About this task
Exact copies of the line with "have hgetD : ∀" and of all lines after it through the end of the entries are required, and no other lines.

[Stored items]

****************

-- pv_equiv track=rewrite | github.com/capjiaer/EDP_AI | edp_center/main/cli/commands/release/release_file_mapper.py | build_mappings_from_patterns
-- ===== SOURCE A (Python) =====
-- from typing import Dict, List, Tuple
--
-- def build_mappings_from_patterns(patterns: List[str]) -> Dict[str, str]:
--     """从模式列表构建映射"""
--     # 简单实现：将所有模式映射到对应的目录
--     mappings = {}
--     for pattern in patterns:
--         # 根据文件扩展名推断目标目录
--         ext = pattern.split('.')[-1] if '.' in pattern else 'other'
--         target_dir = ext.lower()
--         if target_dir not in mappings:
--             mappings[target_dir] = []
--         mappings[target_dir].append(pattern)
--
--     # 转换为字符串格式
--     return {k: ' '.join(v) for k, v in mappings.items()}
-- ===== SOURCE B (Python) =====
-- def build_mappings_from_patterns(patterns):
--     """Staged passes: compute each pattern's key once, dedup keys in first-occurrence
--     order, then join the matching patterns per key."""
--     keyed = [((p.split('.')[-1] if '.' in p else 'other').lower(), p) for p in patterns]
--     return {k: ' '.join(p for kk, p in keyed if kk == k)
--             for k in dict.fromkeys(kk for kk, _ in keyed)}
-- ===== Notes on version B (the rewrite author's own statement) =====
-- stated objective: alternative
-- what changed: Replaces A's single-pass dict-of-lists accumulation with staged passes: key each pattern once, dedup the keys in first-occurrence order, then build each group's joined string by filtering the keyed list.
import Mathlib
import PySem

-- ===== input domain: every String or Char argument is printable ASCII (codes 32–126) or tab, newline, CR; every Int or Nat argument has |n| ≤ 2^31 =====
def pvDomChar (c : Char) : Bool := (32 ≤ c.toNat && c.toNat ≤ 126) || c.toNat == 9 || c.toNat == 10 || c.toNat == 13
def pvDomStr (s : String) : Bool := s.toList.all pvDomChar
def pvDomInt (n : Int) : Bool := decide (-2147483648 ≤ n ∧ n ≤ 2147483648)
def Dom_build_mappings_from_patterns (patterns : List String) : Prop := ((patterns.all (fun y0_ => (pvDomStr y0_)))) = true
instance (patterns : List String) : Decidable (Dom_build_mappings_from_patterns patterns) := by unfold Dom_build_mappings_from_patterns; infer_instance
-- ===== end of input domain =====

-- B regroups A's single-pass dict-of-lists accumulation as staged passes (key once,
-- dedup keys, filter-and-join per key); same result, no speed claim.

-- extension key, identical expression in both Pythons:
-- (pattern.split('.')[-1] if '.' in pattern else 'other').lower()
-- (split('.') never returns an empty list, so the [-1] IndexError default "" is unreachable)
-- (split? is none only for sep = "", and split('.') is never empty, so both getD
-- defaults are unreachable here)
def pvKey (p : String) : String :=
  PySem.Str.lower
    (if PySem.Str.isIn "." p then
       (PySem.List.pyGet? ((PySem.Str.split? p ".").getD []) (-1)).getD ""
     else "other")

-- ===== PORT A =====
def build_mappings_from_patterns (patterns : List String) : List (String × String) :=
  let mappings : PySem.Dict String (List String) :=
    patterns.foldl
      (fun d pattern =>
        let target_dir := pvKey pattern
        let d1 := if d.contains target_dir then d else d.insert target_dir []
        d1.insert target_dir (d1.getD target_dir [] ++ [pattern]))
      PySem.Dict.empty
  mappings.items.map (fun kv => (kv.1, PySem.Str.join " " kv.2))

-- ===== PORT B =====
def build_mappings_from_patterns_alt (patterns : List String) : List (String × String) :=
  let keyed := patterns.map (fun p => (pvKey p, p))
  (PySem.List.dedup (keyed.map Prod.fst)).map
    (fun k => (k, PySem.Str.join " " ((keyed.filter (fun q => q.1 == k)).map Prod.snd)))

-- ===== PRECONDITION & SPEC =====
def Spec_build_mappings_from_patterns (patterns : List String) (out : List (String × String)) : Prop := out = build_mappings_from_patterns_alt patterns
instance (patterns : List String) (out : List (String × String)) : Decidable (Spec_build_mappings_from_patterns patterns out) := by unfold Spec_build_mappings_from_patterns; infer_instance

-- ===== CLAIM =====
def Claim_equal_build_mappings_from_patterns : Prop := ∀ (patterns : List String), Dom_build_mappings_from_patterns patterns → Spec_build_mappings_from_patterns patterns (build_mappings_from_patterns patterns)

-- ===== LEMMAS AND PROOFS =====

-- A's loop body (conditional empty-list insert, then append) is one dict `modify`
lemma stepA_eq_modify (d : PySem.Dict String (List String)) (p : String) :
    (let d1 := if d.contains (pvKey p) then d else d.insert (pvKey p) [];
     d1.insert (pvKey p) (d1.getD (pvKey p) [] ++ [p]))
      = d.modify (pvKey p) [] (· ++ [p]) := by
  by_cases h : d.contains (pvKey p)
  · simp [h, PySem.Dict.modify]
  · have h' : d.contains (pvKey p) = false := by simpa using h
    simp [h', PySem.Dict.getD_insert_self, PySem.Dict.insert_insert_self,
      PySem.Dict.modify, PySem.Dict.getD_of_not_contains d [] h']

-- ===== VERDICT =====
theorem build_mappings_from_patterns_spec : Claim_equal_build_mappings_from_patterns := by
  intro patterns _
  unfold Spec_build_mappings_from_patterns build_mappings_from_patterns build_mappings_from_patterns_alt
  dsimp only []
  have hfold :
      patterns.foldl
        (fun d pattern =>
          let target_dir := pvKey pattern
          let d1 := if d.contains target_dir then d else d.insert target_dir []
          d1.insert target_dir (d1.getD target_dir [] ++ [pattern]))
        PySem.Dict.empty
      = (patterns.map (fun p => (pvKey p, p))).foldl
          (fun d q => d.modify q.1 [] (· ++ [q.2])) PySem.Dict.empty := by
    rw [List.foldl_map]
    apply PySem.List.foldl_congr_mem
    intro acc p _
    exact stepA_eq_modify acc p
  rw [hfold]
  set keyed := patterns.map (fun p => (pvKey p, p)) with hkeyed
  set D := keyed.foldl (fun d q => d.modify q.1 [] (· ++ [q.2])) PySem.Dict.empty with hD
  have hkeys : D.keys = PySem.Set.ofList (keyed.map Prod.fst) := by
    rw [hD]
    rw [PySem.Dict.keys_foldl_modify_key (key := Prod.fst)
        (f := fun d (q : String × String) => (· ++ [q.2]))]
    simp [PySem.Set.update, PySem.Set.ofList_eq_foldl]
  have hnodup : D.keys.Nodup := by
    rw [hkeys]; exact PySem.Set.nodup_ofList _
  have hitems := PySem.Dict.items_eq_map_keys D hnodup []
  rw [hitems, hkeys]
  have hgetD : ∀ k, D.getD k [] = (keyed.filter (fun q => q.1 == k)).map Prod.snd := by
    intro k
    rw [hD, PySem.Dict.getD_foldl_modify_append]
    simp
  simp only [hgetD, List.map_map, PySem.List.dedup_eq_ofList]
  rfl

****************

Response area
  have hgetD : ∀ k, D.getD k [] = (keyed.filter (fun q => q.1 == k)).map Prod.snd := by
    intro k
    rw [hD, PySem.Dict.getD_foldl_modify_append]
    simp
  simp only [hgetD, List.map_map, PySem.List.dedup_eq_ofList]
  rfl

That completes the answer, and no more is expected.